-- pv_equiv track=rewrite | github.com/CryptoLoserious/ithillel_study | Python_Basic/homework8.py | find_min_summa_100nums
-- ===== SOURCE A (Python) =====
-- def find_min_summa_100nums(numbers):
--     min_summa = sum(numbers[:10])
--     min_start = 0
--
--     for i in range(1, len(numbers) - 9):
--         current_sum = sum(numbers[i:i + 10])
--         if current_sum < min_summa:
--             min_summa = current_sum
--             min_start = i
--
--     return min_start
-- ===== SOURCE B (Python) =====
-- def find_min_summa_100nums(numbers):
--     # Prefix-sum table: prefix[k] = sum of the first k numbers.
--     prefix = [0]
--     total = 0
--     for x in numbers:
--         total += x
--         prefix.append(total)
--     min_summa = None
--     min_start = 0
--     for i in range(0, len(numbers) - 9):
--         s = prefix[i + 10] - prefix[i]
--         if min_summa is None or s < min_summa:
--             min_summa = s
--             min_start = i
--     return min_start
-- ===== Notes on version B (the rewrite author's own statement) =====
-- stated objective: faster
-- what changed: Replaced re-summing each length-10 slice with a one-pass prefix-sum table, so every window sum is a single subtraction prefix[i+10]-prefix[i].
import Mathlib
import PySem

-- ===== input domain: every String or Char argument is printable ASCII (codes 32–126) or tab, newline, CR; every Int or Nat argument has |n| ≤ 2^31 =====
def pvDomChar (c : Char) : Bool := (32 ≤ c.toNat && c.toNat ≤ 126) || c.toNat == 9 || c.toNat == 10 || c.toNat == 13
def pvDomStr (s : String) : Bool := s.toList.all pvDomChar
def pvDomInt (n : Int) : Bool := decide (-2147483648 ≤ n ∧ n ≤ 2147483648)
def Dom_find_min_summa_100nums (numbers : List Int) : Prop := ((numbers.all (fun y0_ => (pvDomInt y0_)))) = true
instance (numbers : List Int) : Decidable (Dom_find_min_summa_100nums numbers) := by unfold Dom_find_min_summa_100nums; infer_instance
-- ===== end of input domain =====

-- B replaces A's per-window re-summing by a one-pass prefix-sum table (faster by a constant factor).

-- ===== PORT A =====
def find_min_summa_100nums (numbers : List Int) : Int :=
  ((PySem.List.pyRange 1 ((numbers.length : Int) - 9) 1).foldl
    (fun st i =>
      let current_sum := (PySem.List.slice numbers (some i) (some (i + 10))).sum
      if current_sum < st.1 then (current_sum, i) else st)
    ((PySem.List.slice numbers none (some 10)).sum, 0)).2

-- ===== PORT B =====
def find_min_summa_100nums_alt (numbers : List Int) : Int :=
  let pref :=
    (numbers.foldl (fun st x => (st.1 + x, st.2 ++ [st.1 + x])) ((0 : Int), [(0 : Int)])).2
  ((PySem.List.pyRange 0 ((numbers.length : Int) - 9) 1).foldl
    (fun (st : Option Int × Int) i =>
      -- prefix[i+10] and prefix[i]: in range on every index the loop produces, so pyGetD is exact
      let s := PySem.List.pyGetD pref (i + 10) 0 - PySem.List.pyGetD pref i 0
      match st.1 with
      | none => (some s, i)
      | some m => if s < m then (some s, i) else st)
    (none, 0)).2

-- ===== PRECONDITION & SPEC =====
def Spec_find_min_summa_100nums (numbers : List Int) (out : Int) : Prop := out = find_min_summa_100nums_alt numbers
instance (numbers : List Int) (out : Int) : Decidable (Spec_find_min_summa_100nums numbers out) := by unfold Spec_find_min_summa_100nums; infer_instance

-- ===== CLAIM =====
def Claim_equal_find_min_summa_100nums : Prop := ∀ (numbers : List Int), Dom_find_min_summa_100nums numbers → Spec_find_min_summa_100nums numbers (find_min_summa_100nums numbers)

-- ===== LEMMAS AND PROOFS =====

-- the prefix-building fold computes the list of partial sums
theorem pvPrefixFold (xs : List Int) : ∀ (t : Int) (acc : List Int),
    (xs.foldl (fun st x => (st.1 + x, st.2 ++ [st.1 + x])) (t, acc)).2
      = acc ++ (List.range xs.length).map (fun k => t + (xs.take (k + 1)).sum) := by
  induction xs with
  | nil => simp
  | cons x xs ih =>
    intro t acc
    simp only [List.foldl_cons, ih (t + x) (acc ++ [t + x]), List.length_cons,
      List.range_succ_eq_map, List.map_cons, List.map_map]
    simp [Function.comp, List.append_assoc, add_assoc]

theorem pvPrefixEq (numbers : List Int) :
    (numbers.foldl (fun st x => (st.1 + x, st.2 ++ [st.1 + x])) ((0 : Int), [(0 : Int)])).2
      = (List.range (numbers.length + 1)).map (fun k => (numbers.take k).sum) := by
  rw [pvPrefixFold, List.range_succ_eq_map, List.map_cons, List.map_map]
  simp [Function.comp]

-- looking up the prefix table at an in-range integer index
theorem pvPrefixGet (numbers : List Int) (j : Int) (h0 : 0 ≤ j)
    (h1 : j ≤ (numbers.length : Int)) :
    PySem.List.pyGetD ((List.range (numbers.length + 1)).map (fun k => (numbers.take k).sum)) j 0
      = (numbers.take j.toNat).sum := by
  rw [PySem.List.pyGetD_eq_getElem _ 0 h0 (by simp; omega)]
  simp

-- each window sum as a difference of prefix sums
theorem pvWindow (numbers : List Int) (i : Int) (h0 : 0 ≤ i)
    (h1 : i + 10 ≤ (numbers.length : Int)) :
    PySem.List.pyGetD ((List.range (numbers.length + 1)).map (fun k => (numbers.take k).sum)) (i + 10) 0
      - PySem.List.pyGetD ((List.range (numbers.length + 1)).map (fun k => (numbers.take k).sum)) i 0
      = (PySem.List.slice numbers (some i) (some (i + 10))).sum := by
  rw [pvPrefixGet numbers i h0 (by omega), pvPrefixGet numbers (i + 10) (by omega) h1,
    PySem.List.slice_toNat numbers h0 (by omega)]
  have hk : (i + 10).toNat - i.toNat = 10 := by omega
  have hk2 : (i + 10).toNat = i.toNat + 10 := by omega
  rw [hk, hk2, List.take_add, List.sum_append]
  ring

-- the two loops run in lockstep once B's accumulator is `some`
theorem pvLoop (numbers : List Int) (l : List Int)
    (hl : ∀ i ∈ l, 0 ≤ i ∧ i + 10 ≤ (numbers.length : Int)) (m s : Int) :
    l.foldl
      (fun (st : Option Int × Int) i =>
        match st.1 with
        | none => (some (PySem.List.pyGetD ((List.range (numbers.length + 1)).map (fun k => (numbers.take k).sum)) (i + 10) 0
            - PySem.List.pyGetD ((List.range (numbers.length + 1)).map (fun k => (numbers.take k).sum)) i 0), i)
        | some m => if PySem.List.pyGetD ((List.range (numbers.length + 1)).map (fun k => (numbers.take k).sum)) (i + 10) 0
            - PySem.List.pyGetD ((List.range (numbers.length + 1)).map (fun k => (numbers.take k).sum)) i 0 < m
            then (some (PySem.List.pyGetD ((List.range (numbers.length + 1)).map (fun k => (numbers.take k).sum)) (i + 10) 0
              - PySem.List.pyGetD ((List.range (numbers.length + 1)).map (fun k => (numbers.take k).sum)) i 0), i) else st)
      (some m, s)
      = (some (l.foldl
          (fun st i =>
            if (PySem.List.slice numbers (some i) (some (i + 10))).sum < st.1
            then ((PySem.List.slice numbers (some i) (some (i + 10))).sum, i) else st) (m, s)).1,
         (l.foldl
          (fun st i =>
            if (PySem.List.slice numbers (some i) (some (i + 10))).sum < st.1
            then ((PySem.List.slice numbers (some i) (some (i + 10))).sum, i) else st) (m, s)).2) := by
  induction l generalizing m s with
  | nil => simp
  | cons i l ih =>
    have hi := hl i (by simp)
    have hwin := pvWindow numbers i hi.1 hi.2
    have hl' : ∀ j ∈ l, 0 ≤ j ∧ j + 10 ≤ (numbers.length : Int) :=
      fun j hj => hl j (by simp [hj])
    simp only [List.foldl_cons, hwin]
    by_cases h : (PySem.List.slice numbers (some i) (some (i + 10))).sum < m
    · simpa [h] using ih hl' ((PySem.List.slice numbers (some i) (some (i + 10))).sum) i
    · simpa [h] using ih hl' m s

-- ===== VERDICT =====
theorem find_min_summa_100nums_spec : Claim_equal_find_min_summa_100nums := by
  intro numbers _
  unfold Spec_find_min_summa_100nums find_min_summa_100nums find_min_summa_100nums_alt
  rw [pvPrefixEq]
  by_cases hn : numbers.length ≤ 9
  · rw [PySem.List.pyRange_one_eq_nil (by omega), PySem.List.pyRange_one_eq_nil (by omega)]
    simp
  · have h0 : (0 : Int) < (numbers.length : Int) - 9 := by omega
    rw [PySem.List.pyRange_one_cons h0]
    have hmem : ∀ i ∈ PySem.List.pyRange 1 ((numbers.length : Int) - 9) 1,
        0 ≤ i ∧ i + 10 ≤ (numbers.length : Int) := by
      intro i hi; rw [PySem.List.mem_pyRange_one] at hi; omega
    have hs0 := pvWindow numbers 0 le_rfl (by omega)
    rw [show PySem.List.slice numbers (some 0) (some (0 + 10)) = PySem.List.slice numbers none (some 10)
      by norm_num] at hs0
    rw [show (0 : Int) + 10 = 10 by norm_num] at hs0
    simp only [List.foldl_cons, hs0, zero_add, pvLoop numbers _ hmem]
+ + +
Reproduce, character for character, only the lines of the preceding data that start at the line with "-- prefix[i+10] and" and end at the line with "s, i) else st)", both included.

• _Response to the task_
      -- prefix[i+10] and prefix[i]: in range on every index the loop produces, so pyGetD is exact
      let s := PySem.List.pyGetD pref (i + 10) 0 - PySem.List.pyGetD pref i 0
      match st.1 with
      | none => (some s, i)
      | some m => if s < m then (some s, i) else st)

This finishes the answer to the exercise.